# creating an angel wing-like effect



## VersaStyleGraphics (Jan 29, 2006)

Hi everybody, 

I'm new to photography and i'm trying to learn a technique for a certain picture that i want to take and any help would be appreciated. I want my subject to be kneeling down and praying while i have a shorter person hidden behind this subject out of the camera's view, moving thier arms up and down to make it look like the main subject has wings. I know that i should be taking the picture during a slow exposure but im not exactly sure what that means... since i am so new at this that im not aware of phtography terms. Also what apeture and shutter speed would be best to perform this type of picture? I am using a Minolta hi-matic s7 camera from the 60's and it takes great pictures but i'm really interested in learing how i can create this paticular effect. Any help would be greatly appreciated. Thanks in advance.


----------



## Rob (Jan 29, 2006)

Well, as you've said, a long shutter speed is the key. If you're shooting indoors perhaps in a church, then there won't be much light anyway.

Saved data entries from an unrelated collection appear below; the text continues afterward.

-- pv_equiv track=rewrite | github.com/FEPrep/parser | parser/question_extraction.py | largest_subsequence_of_empty_strings
-- ===== SOURCE A (Python) =====
-- from typing import Dict, List
--
-- def largest_subsequence_of_empty_strings(text: List[str]) -> int:
--     """
--     Finds the length of the largest subsequence of empty strings in the given list.
--
--     This function iterates through the list of strings, counting consecutive empty strings
--     and returns the length of the longest such subsequence.
--
--     Args:
--         text (List[str]): A list of strings to analyze.
--     """
--     max_length = 0
--     current_length = 0
--
--     for string in text:
--         if string.strip() == "":
--             current_length += 1
--             max_length = max(max_length, current_length)
--         else:
--             current_length = 0
--
--     return max_length
-- ===== SOURCE B (Python) =====
-- from itertools import groupby
-- from typing import List
--
-- def largest_subsequence_of_empty_strings(text: List[str]) -> int:
--     return max(
--         (sum(1 for _ in group)
--          for is_blank, group in groupby(text, key=lambda s: s.strip() == "")
--          if is_blank),
--         default=0,
--     )
-- ===== Notes on version B (the rewrite author's own statement) =====
-- stated objective: idiomatic
-- what changed: Replaces the current_length/max_length counter loop with itertools.groupby: split the list into maximal runs keyed by blankness, then take the max length over the blank runs with default 0.
import Mathlib
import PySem

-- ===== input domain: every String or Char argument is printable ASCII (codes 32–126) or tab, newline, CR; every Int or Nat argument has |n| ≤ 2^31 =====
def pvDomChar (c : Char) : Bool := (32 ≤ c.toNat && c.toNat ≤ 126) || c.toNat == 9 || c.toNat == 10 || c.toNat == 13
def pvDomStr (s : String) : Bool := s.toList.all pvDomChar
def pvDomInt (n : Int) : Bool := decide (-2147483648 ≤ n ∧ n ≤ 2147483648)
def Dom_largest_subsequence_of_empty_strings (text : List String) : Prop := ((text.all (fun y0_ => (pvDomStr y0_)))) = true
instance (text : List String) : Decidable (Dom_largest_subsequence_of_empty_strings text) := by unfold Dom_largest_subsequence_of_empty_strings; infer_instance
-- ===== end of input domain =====

-- B replaces A's current/max counter loop by a groupby-style decomposition: split the
-- list into maximal runs keyed by blankness, then take the max length over blank runs
-- (default 0).  Same asymptotic cost; objective: idiomatic.

-- ===== PORT A =====
-- for-loop over (max_length, current_length), literal transliteration
def largest_subsequence_of_empty_strings (text : List String) : Int :=
  (text.foldl
    (fun st s =>
      if PySem.Str.strip s == "" then (max st.1 (st.2 + 1), st.2 + 1)
      else (st.1, 0))
    ((0 : Int), (0 : Int))).1

-- ===== PORT B =====
-- groupby(text, key = blankness) as a run-length encoding of the blankness flags
def pvRunsOf : List Bool → List (Bool × Int)
  | [] => []
  | b :: bs =>
    match pvRunsOf bs with
    | (k, n) :: rest => if k == b then (b, n + 1) :: rest else (b, 1) :: (k, n) :: rest
    | [] => [(b, 1)]

-- max(lengths of the groups whose key is True, default=0)
def pvMaxBlankRun (l : List (Bool × Int)) : Int :=
  (l.filter (·.1)).foldl (fun m p => max m p.2) 0

def largest_subsequence_of_empty_strings_alt (text : List String) : Int :=
  pvMaxBlankRun (pvRunsOf (text.map (fun s => PySem.Str.strip s == "")))

-- ===== PRECONDITION & SPEC =====
def Spec_largest_subsequence_of_empty_strings (text : List String) (out : Int) : Prop := out = largest_subsequence_of_empty_strings_alt text
instance (text : List String) (out : Int) : Decidable (Spec_largest_subsequence_of_empty_strings text out) := by unfold Spec_largest_subsequence_of_empty_strings; infer_instance

-- ===== CLAIM (what is proved, stated in full; the proofs are below) =====
def Claim_equal_largest_subsequence_of_empty_strings : Prop := ∀ (text : List String), Dom_largest_subsequence_of_empty_strings text → Spec_largest_subsequence_of_empty_strings text (largest_subsequence_of_empty_strings text)

-- ===== LEMMAS AND PROOFS =====

-- A's loop with the running maximum dropped
def pvG : List String → Int → Int
  | [], _ => 0
  | s :: r, c =>
    if PySem.Str.strip s == "" then max (c + 1) (pvG r (c + 1)) else pvG r 0

theorem pv_foldl_max_shift (l : List (Bool × Int)) :
    ∀ a b : Int, l.foldl (fun m p => max m p.2) (max a b)
      = max a (l.foldl (fun m p => max m p.2) b) := by
  induction l with
  | nil => intro a b; simp
  | cons p t ih =>
    intro a b
    simp only [List.foldl_cons, max_assoc]
    exact ih a (max b p.2)

theorem pv_maxBlankRun_nonneg (l : List (Bool × Int)) : 0 ≤ pvMaxBlankRun l := by
  have h := pv_foldl_max_shift (l.filter (·.1)) 0 0
  simp only [max_self] at h
  unfold pvMaxBlankRun
  rw [h]
  exact le_max_left _ _

theorem pv_runsOf_pos (bs : List Bool) : ∀ p ∈ pvRunsOf bs, 1 ≤ p.2 := by
  induction bs with
  | nil => simp [pvRunsOf]
  | cons b t ih =>
    intro p hp
    rcases h : pvRunsOf t with _ | ⟨⟨k, n⟩, rest⟩ <;>
      simp only [pvRunsOf, h] at hp
    · simp at hp; simp [hp]
    · have hn := ih (k, n) (h ▸ List.mem_cons_self)
      simp only at hn
      split at hp
      · rcases List.mem_cons.1 hp with rfl | hp'
        · simpa using by omega
        · exact ih p (h ▸ List.mem_cons_of_mem _ hp')
      · rcases List.mem_cons.1 hp with rfl | hp'
        · simp
        · exact ih p (h ▸ hp')

-- the value of pvG on a runs decomposition
def pvK : List (Bool × Int) → Int → Int
  | [], _ => 0
  | (true, n) :: rest, c => max (c + n) (pvMaxBlankRun rest)
  | (false, _) :: rest, _ => pvMaxBlankRun rest

theorem pv_g_eq_K (text : List String) :
    ∀ c : Int, pvG text c = pvK (pvRunsOf (text.map (fun s => PySem.Str.strip s == ""))) c := by
  induction text with
  | nil => intro c; simp [pvG, pvRunsOf, pvK]
  | cons s r ih =>
    intro c
    simp only [List.map_cons, pvRunsOf]
    rcases h : pvRunsOf (r.map (fun s => PySem.Str.strip s == "")) with _ | ⟨⟨k, n⟩, rest⟩ <;>
      by_cases hb : PySem.Str.strip s == ""
    · simp [pvG, hb, ih, h, pvK, pvMaxBlankRun]
    · simp [pvG, hb, ih, h, pvK, pvMaxBlankRun]
    · have hn : (1 : Int) ≤ n := by
        have := pv_runsOf_pos _ (k, n) (h ▸ List.mem_cons_self); simpa using this
      simp only [pvG, hb, if_true, ih, h]
      cases k with
      | true =>
        simp only [beq_self_eq_true, if_true, pvK]
        omega
      | false =>
        simp [pvK, pvMaxBlankRun]
    · have hn : (1 : Int) ≤ n := by
        have := pv_runsOf_pos _ (k, n) (h ▸ List.mem_cons_self); simpa using this
      have hb' : (PySem.Str.strip s == "") = false := by simpa using hb
      simp only [pvG, hb', if_false, Bool.false_eq_true, ih, h]
      cases k with
      | true =>
        show max (0 + n) _ = pvK ((false, 1) :: (true, n) :: rest) c
        simp only [pvK, pvMaxBlankRun, List.filter_cons]
        norm_num
        rw [show (max (0 : Int) n) = max n 0 from max_comm _ _,
          pv_foldl_max_shift (rest.filter (·.1)) n 0]
      | false =>
        simp [pvK]

theorem pv_loop_eq (text : List String) :
    ∀ m c : Int, 0 ≤ m →
      (text.foldl
        (fun st s =>
          if PySem.Str.strip s == "" then (max st.1 (st.2 + 1), st.2 + 1)
          else (st.1, 0)) (m, c)).1 = max m (pvG text c) := by
  induction text with
  | nil => intro m c hm; simp [pvG]; omega
  | cons s r ih =>
    intro m c hm
    by_cases hb : PySem.Str.strip s == ""
    · simp only [List.foldl_cons, hb, if_true, pvG]
      rw [ih (max m (c + 1)) (c + 1) (by omega)]
      omega
    · have hb' : (PySem.Str.strip s == "") = false := by simpa using hb
      simp only [List.foldl_cons, hb', Bool.false_eq_true, if_false, pvG]
      exact ih m 0 hm

-- ===== VERDICT (by name: the statement is the Claim_ definition above) =====
theorem largest_subsequence_of_empty_strings_spec : Claim_equal_largest_subsequence_of_empty_strings := by
  intro text _
  unfold Spec_largest_subsequence_of_empty_strings largest_subsequence_of_empty_strings
    largest_subsequence_of_empty_strings_alt
  rw [pv_loop_eq text 0 0 le_rfl, pv_g_eq_K text 0]
  rcases h : pvRunsOf (text.map (fun s => PySem.Str.strip s == "")) with _ | ⟨⟨k, n⟩, rest⟩
  · simp [pvK, pvMaxBlankRun]
  · have hn : (1 : Int) ≤ n := by
      have := pv_runsOf_pos _ (k, n) (h ▸ List.mem_cons_self); simpa using this
    have hrest := pv_maxBlankRun_nonneg rest
    cases k with
    | true =>
      simp only [pvK, pvMaxBlankRun, List.filter_cons, if_true,
        List.foldl_cons]
      rw [show (max (0 : Int) n) = max n 0 from max_comm _ _,
        pv_foldl_max_shift (rest.filter (·.1)) n 0]
      unfold pvMaxBlankRun at hrest
      omega
    | false =>
      simp only [pvK, pvMaxBlankRun, List.filter_cons, Bool.false_eq_true,
        if_false]
      unfold pvMaxBlankRun at hrest
      omega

Choose a narrow aperture, say f11-f22 rather than a wide one like f2.8 as this will make focussing less critical and extend the exposure.

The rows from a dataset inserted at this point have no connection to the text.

-- pv_equiv track=rewrite | github.com/cloud-forward/deployguard-analysis | src/facts/extractors/k8s_extractor.py | _labels_match_selector
-- ===== SOURCE A (Python) =====
-- from typing import Any, Dict, List
--
-- def _labels_match_selector(
--     labels: Dict[str, str], selector: Dict[str, str]
-- ) -> bool:
--     """Check if labels match selector"""
--     if not selector:
--         return False
--
--     for key, value in selector.items():
--         if labels.get(key) != value:
--             return False
--
--     return True
-- ===== SOURCE B (Python) =====
-- def _labels_match_selector(labels, selector):
--     """Check if labels match selector"""
--     matched = sum(1 for key, value in labels.items() if selector.get(key) == value)
--     return matched == len(selector) and matched > 0
-- ===== Notes on version B (the rewrite author's own statement) =====
-- stated objective: alternative
-- what changed: Inverts the traversal: instead of looping over the selector with per-key labels.get lookups and early exit, B makes a single counting pass over the LABELS, counting entries whose (key, value) also appears in the selector, and returns matched == len(selector) and matched > 0 (which also covers the empty-selector case without a guard).
import Mathlib
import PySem

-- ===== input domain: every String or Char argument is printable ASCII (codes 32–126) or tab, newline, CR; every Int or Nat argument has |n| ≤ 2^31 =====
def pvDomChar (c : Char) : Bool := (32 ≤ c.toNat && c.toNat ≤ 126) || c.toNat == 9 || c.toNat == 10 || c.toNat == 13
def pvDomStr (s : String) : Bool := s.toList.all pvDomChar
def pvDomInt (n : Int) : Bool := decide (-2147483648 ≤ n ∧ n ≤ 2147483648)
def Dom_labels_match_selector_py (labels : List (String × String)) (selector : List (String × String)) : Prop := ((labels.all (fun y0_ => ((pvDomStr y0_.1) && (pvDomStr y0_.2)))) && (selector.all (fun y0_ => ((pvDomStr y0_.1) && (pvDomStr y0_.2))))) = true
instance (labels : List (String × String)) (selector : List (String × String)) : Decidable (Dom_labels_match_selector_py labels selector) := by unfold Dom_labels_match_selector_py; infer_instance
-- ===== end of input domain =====

-- B inverts the traversal: a single counting pass over the labels (how many label entries
-- also appear in the selector) replaces A's per-selector-key lookup loop; about the return value only.

-- ===== PORT A =====
-- the 'for key, value in selector.items(): if labels.get(key) != value: return False' loop
def lmsLoopA (ld : PySem.Dict String String) : List (String × String) → Bool
  | [] => true
  | (k, v) :: rest => if ld.get? k ≠ some v then false else lmsLoopA ld rest

def labels_match_selector_py (labels : List (String × String)) (selector : List (String × String)) : Bool :=
  let ld := PySem.Dict.ofList labels
  let sd := PySem.Dict.ofList selector
  if sd.items.isEmpty then false
  else lmsLoopA ld sd.items

-- ===== PORT B =====
-- matched = sum(1 for key, value in labels.items() if selector.get(key) == value);
-- return matched == len(selector) and matched > 0
def labels_match_selector_py_alt (labels : List (String × String)) (selector : List (String × String)) : Bool :=
  let ld := PySem.Dict.ofList labels
  let sd := PySem.Dict.ofList selector
  let matched := ld.items.countP (fun kv => sd.get? kv.1 == some kv.2)
  decide (matched = sd.size) && decide (0 < matched)

-- ===== PRECONDITION & SPEC =====
def Spec_labels_match_selector_py (labels : List (String × String)) (selector : List (String × String)) (out : Bool) : Prop := out = labels_match_selector_py_alt labels selector
instance (labels : List (String × String)) (selector : List (String × String)) (out : Bool) : Decidable (Spec_labels_match_selector_py labels selector out) := by unfold Spec_labels_match_selector_py; infer_instance

-- ===== CLAIM (what is proved, stated in full; the proofs are below) =====
def Claim_equal_labels_match_selector_py : Prop := ∀ (labels : List (String × String)) (selector : List (String × String)), Dom_labels_match_selector_py labels selector → Spec_labels_match_selector_py labels selector (labels_match_selector_py labels selector)

-- ===== LEMMAS AND PROOFS =====
-- A's early-exit loop is the 'all' of its per-pair test
theorem lmsLoopA_eq_all (ld : PySem.Dict String String) :
    ∀ (L : List (String × String)), lmsLoopA ld L = L.all (fun kv => ld.get? kv.1 == some kv.2)
  | [] => rfl
  | (k, v) :: rest => by
    simp only [lmsLoopA, List.all_cons]
    by_cases h : ld.get? k = some v
    · simp [h, lmsLoopA_eq_all ld rest]
    · simp [h]

-- B's count over the labels is the length of the labels items that are also selector items
theorem count_eq_filter_len (ld sd : PySem.Dict String String) (hS : sd.keys.Nodup) :
    ld.items.countP (fun kv => sd.get? kv.1 == some kv.2)
      = (ld.items.filter (fun kv => decide (kv ∈ sd.items))).length := by
  rw [← List.countP_eq_length_filter]
  apply List.countP_congr
  intro kv _
  simp only [beq_iff_eq, decide_eq_true_eq]
  exact PySem.Dict.get?_eq_some_iff_mem_items sd kv.1 kv.2 hS

theorem labels_match_selector_py_spec_aux (labels selector : List (String × String)) :
    labels_match_selector_py labels selector = labels_match_selector_py_alt labels selector := by
  unfold labels_match_selector_py labels_match_selector_py_alt
  dsimp only
  set ld := PySem.Dict.ofList labels with hld
  set sd := PySem.Dict.ofList selector with hsd
  have hL : ld.keys.Nodup := PySem.Dict.nodup_keys_ofList labels
  have hS : sd.keys.Nodup := PySem.Dict.nodup_keys_ofList selector
  have hLi : ld.items.Nodup := (List.Nodup.of_map _ hL)
  have hSi : sd.items.Nodup := (List.Nodup.of_map _ hS)
  rw [lmsLoopA_eq_all, count_eq_filter_len ld sd hS]
  set F := ld.items.filter (fun kv => decide (kv ∈ sd.items)) with hF
  have hFnd : F.Nodup := hLi.filter _
  have hFsub : F ⊆ sd.items := fun x hx => by
    have := List.of_mem_filter hx; simpa using this
  have hsize : sd.size = sd.items.length := rfl
  by_cases hall : ∀ kv ∈ sd.items, ld.get? kv.1 = some kv.2
  · -- every selector pair is a label pair: F has the same members as sd.items
    have hmem : ∀ x, x ∈ F ↔ x ∈ sd.items := by
      intro x
      constructor
      · exact fun hx => hFsub hx
      · intro hx
        have hxl : x ∈ ld.items := PySem.Dict.mem_items_of_get?_eq_some ld (hall x hx)
        exact List.mem_filter.mpr ⟨hxl, by simpa using hx⟩
    have hperm : F.Perm sd.items :=
      List.perm_of_nodup_nodup_toFinset_eq hFnd hSi
        (by ext x; simp [List.mem_toFinset, hmem])
    have hlen : F.length = sd.items.length := hperm.length_eq
    have halltrue : sd.items.all (fun kv => ld.get? kv.1 == some kv.2) = true := by
      rw [List.all_eq_true]; intro kv hkv; simpa using hall kv hkv
    rw [halltrue, hsize, hlen]
    cases hcase : sd.items with
    | nil => simp
    | cons a t => simp
  · -- some selector pair is missing from the labels: F is strictly smaller than sd.items
    push Not at hall
    obtain ⟨kv, hkv, hne⟩ := hall
    have hkvnotl : kv ∉ ld.items := fun hmem =>
      hne ((PySem.Dict.get?_eq_some_iff_mem_items ld kv.1 kv.2 hL).mpr hmem)
    have hkvnotF : kv ∉ F := fun hx => hkvnotl (List.mem_of_mem_filter hx)
    have hlt : F.length < sd.items.length := by
      have hsp : F.Subperm sd.items := List.Nodup.subperm hFnd hFsub
      rcases lt_or_eq_of_le hsp.length_le with h | h
      · exact h
      · exfalso
        have hperm : F.Perm sd.items := hsp.perm_of_length_le (le_of_eq h.symm)
        exact hkvnotF (hperm.mem_iff.mpr hkv)
    have hallfalse : sd.items.all (fun kv => ld.get? kv.1 == some kv.2) = false := by
      rw [List.all_eq_false]
      exact ⟨kv, hkv, by simpa using hne⟩
    have hnotempty : sd.items.isEmpty = false := by
      cases h : sd.items with
      | nil => rw [h] at hkv; cases hkv
      | cons a t => rfl
    rw [hallfalse, hnotempty, hsize]
    simp [Nat.ne_of_lt hlt]

-- ===== VERDICT (by name: the statement is the Claim_ definition above) =====
theorem labels_match_selector_py_spec : Claim_equal_labels_match_selector_py := by
  intro labels selector _
  exact labels_match_selector_py_spec_aux labels selector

Use low ISO film like 100 as this also will lengthen the exposure.

I would guess that you'll be wanting an exposure in the region of 1/30th of a second to 1s in length, as any shorter and it'll not do the wings, and any longer and the wings will disappear.

Don't forget that at these speeds you'll need to be on a tripod, and no flash as this'll freeze it.

Good luck, we'll look forward to seeing your results.

Rob


----------



## VersaStyleGraphics (Jan 29, 2006)

ok that sounds about good but the only thing is that im actually using an iso of 400, would this still be possible or no? and what does long exposure mean? does it mean i need to hold the button down for so many seconds or something else?


----------



## VersaStyleGraphics (Jan 29, 2006)

anyone that can help me? .. im running out of time to get this done. any help is appreciated. sorry for the rush.


----------



## Rob (Jan 29, 2006)

VersaStyleGraphics said:
			
		

> ok that sounds about good *but the only thing is that im actually using an iso of 400*, would this still be possible or no? and what does long exposure mean? does it mean i need to hold the button down for so many seconds or something else?



Why?

It'll probably work fine at 400, as long as the exposure is sufficiently long, which depends on the lighting.

Rob


----------